WHAT TO DO:
Read through the data and report every line in which the word "exact" occurs.

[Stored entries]
□ □ □

-- pv_equiv track=rewrite | github.com/dhiraj-wasu/ZeroTrust-Defender-AI-Driven-Ransomware-Detection | client_agent_fastapi/detection/slow_ransomware_detector.py | _extract_file_sequences
-- ===== SOURCE A (Python) =====
-- from typing import Dict, List, Any, Tuple
--
-- def _extract_file_sequences(file_events: List[Dict]) -> List[List[str]]:
--     """Extract file access sequences"""
--     sequences = []
--     current_sequence = []
--
--     for event in file_events:
--         file_path = event.get("file_path", "")
--         if file_path:
--             current_sequence.append(file_path)
--         else:
--             if current_sequence:
--                 sequences.append(current_sequence)
--                 current_sequence = []
--
--     if current_sequence:
--         sequences.append(current_sequence)
--
--     return sequences
-- ===== SOURCE B (Python) =====
-- from typing import Dict, List, Any, Tuple
--
-- def _extract_file_sequences(file_events: List[Dict]) -> List[List[str]]:
--     """Extract file access sequences (two-pointer block scan)."""
--     result = []
--     i, n = 0, len(file_events)
--     while i < n:
--         if not file_events[i].get("file_path", ""):
--             i += 1
--         else:
--             j = i + 1
--             while j < n and file_events[j].get("file_path", ""):
--                 j += 1
--             result.append([e.get("file_path", "") for e in file_events[i:j]])
--             i = j
--     return result
-- ===== Notes on version B (the rewrite author's own statement) =====
-- stated objective: alternative
-- what changed: Replaces A's element-wise accumulator with post-loop flush by a two-pointer scan that finds each maximal truthy block at once (inner while / slice) and appends it whole, so no mutable current-sequence state or final flush exists.
import Mathlib
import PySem

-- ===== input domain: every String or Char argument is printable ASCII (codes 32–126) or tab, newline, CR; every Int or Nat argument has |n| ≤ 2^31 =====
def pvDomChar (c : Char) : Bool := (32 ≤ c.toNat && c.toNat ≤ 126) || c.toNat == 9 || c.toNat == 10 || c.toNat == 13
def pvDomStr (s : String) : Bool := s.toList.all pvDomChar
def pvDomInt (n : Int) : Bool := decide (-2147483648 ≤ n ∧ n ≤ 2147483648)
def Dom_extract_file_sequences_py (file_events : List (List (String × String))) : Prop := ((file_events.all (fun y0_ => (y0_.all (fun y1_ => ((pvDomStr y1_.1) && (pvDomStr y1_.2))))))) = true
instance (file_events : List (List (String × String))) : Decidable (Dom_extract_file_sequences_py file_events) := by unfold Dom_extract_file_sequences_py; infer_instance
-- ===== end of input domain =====

-- B replaces A's element-wise accumulator-and-flush loop by a two-pointer scan that
-- takes each maximal nonempty-path block at once (objective: alternative; same cost).

-- event.get("file_path", "")
def pvPath (e : List (String × String)) : String :=
  PySem.Dict.getD ⟨e⟩ "file_path" ""

-- ===== PORT A =====
-- one step of A's for-loop over (sequences, current_sequence)
def pvStepA (st : List (List String) × List String) (e : List (String × String)) :
    List (List String) × List String :=
  let file_path := pvPath e
  if file_path ≠ "" then (st.1, st.2 ++ [file_path])
  else if st.2 ≠ [] then (st.1 ++ [st.2], []) else st

def extract_file_sequences_py (file_events : List (List (String × String))) : List (List String) :=
  let st := file_events.foldl pvStepA ([], [])
  if st.2 ≠ [] then st.1 ++ [st.2] else st.1

-- ===== PORT B =====
-- outer while-loop of Source B: skip an empty-path event, or take the whole truthy block
-- (the inner 'while j < n and …' / slice is the takeWhile/dropWhile span of the rest)
def pvGoB : List (List (String × String)) → List (List String)
  | [] => []
  | e :: rest =>
    if pvPath e = "" then pvGoB rest
    else (pvPath e :: (rest.takeWhile (fun x => pvPath x ≠ "")).map pvPath) ::
         pvGoB (rest.dropWhile (fun x => pvPath x ≠ ""))
termination_by l => l.length
decreasing_by
  · simp
  · exact Nat.lt_succ_of_le (List.length_dropWhile_le _ _)

def extract_file_sequences_py_alt (file_events : List (List (String × String))) : List (List String) :=
  pvGoB file_events

-- ===== PRECONDITION & SPEC =====
def Spec_extract_file_sequences_py (file_events : List (List (String × String))) (out : List (List String)) : Prop := out = extract_file_sequences_py_alt file_events
instance (file_events : List (List (String × String))) (out : List (List String)) : Decidable (Spec_extract_file_sequences_py file_events out) := by unfold Spec_extract_file_sequences_py; infer_instance

-- ===== CLAIM (what is proved, stated in full; the proofs are below) =====
def Claim_equal_extract_file_sequences_py : Prop := ∀ (file_events : List (List (String × String))), Dom_extract_file_sequences_py file_events → Spec_extract_file_sequences_py file_events (extract_file_sequences_py file_events)

-- ===== LEMMAS AND PROOFS =====

-- A's flush of the final state
def pvFlush (st : List (List String) × List String) : List (List String) :=
  if st.2 ≠ [] then st.1 ++ [st.2] else st.1

-- the already-finished sequences prefix factors out of A's loop
theorem pvShift (l : List (List (String × String))) :
    ∀ (seqs : List (List String)) (cur : List String),
      pvFlush (l.foldl pvStepA (seqs, cur)) = seqs ++ pvFlush (l.foldl pvStepA ([], cur)) := by
  induction l with
  | nil =>
    intro seqs cur
    simp [pvFlush]; split_ifs <;> simp
  | cons e rest ih =>
    intro seqs cur
    simp only [List.foldl_cons, pvStepA]
    split_ifs with h1 h2
    · exact ih seqs (cur ++ [pvPath e])
    · rw [ih (seqs ++ [cur]) [], ih ([] ++ [cur]) []]
      simp
    · exact ih seqs cur

-- what A's loop computes from state ([], cur), expressed with B's block structure
theorem pvMain (l : List (List (String × String))) :
    ∀ (cur : List String),
      pvFlush (l.foldl pvStepA ([], cur)) =
        if cur = [] then pvGoB l
        else (cur ++ (l.takeWhile (fun x => pvPath x ≠ "")).map pvPath) ::
             pvGoB (l.dropWhile (fun x => pvPath x ≠ "")) := by
  induction l with
  | nil =>
    intro cur
    simp [pvFlush, pvGoB]
  | cons e rest ih =>
    intro cur
    by_cases hp : pvPath e = "" <;> by_cases hc : cur = []
    · subst hc
      have hstep : pvStepA ([], []) e = ([], []) := by simp [pvStepA, hp]
      rw [List.foldl_cons, hstep, ih []]
      simp [pvGoB, hp]
    · have hstep : pvStepA ([], cur) e = ([cur], []) := by simp [pvStepA, hp, hc]
      rw [List.foldl_cons, hstep, pvShift rest [cur] [], ih []]
      simp [hc, hp, pvGoB]
    · subst hc
      have hstep : pvStepA ([], []) e = ([], [pvPath e]) := by simp [pvStepA, hp]
      rw [List.foldl_cons, hstep, ih [pvPath e]]
      simp [pvGoB, hp]
    · have hstep : pvStepA ([], cur) e = ([], cur ++ [pvPath e]) := by simp [pvStepA, hp]
      rw [List.foldl_cons, hstep, ih (cur ++ [pvPath e])]
      simp [hc, hp]

-- ===== VERDICT (by name: the statement is the Claim_ definition above) =====
theorem extract_file_sequences_py_spec : Claim_equal_extract_file_sequences_py := by
  intro fe _
  unfold Spec_extract_file_sequences_py extract_file_sequences_py extract_file_sequences_py_alt
  have := pvMain fe []
  simp only [if_pos] at this
  exact this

□ □ □

TASK OUTPUT:
  · exact Nat.lt_succ_of_le (List.length_dropWhile_le _ _)
    · exact ih seqs (cur ++ [pvPath e])
    · exact ih seqs cur
  exact this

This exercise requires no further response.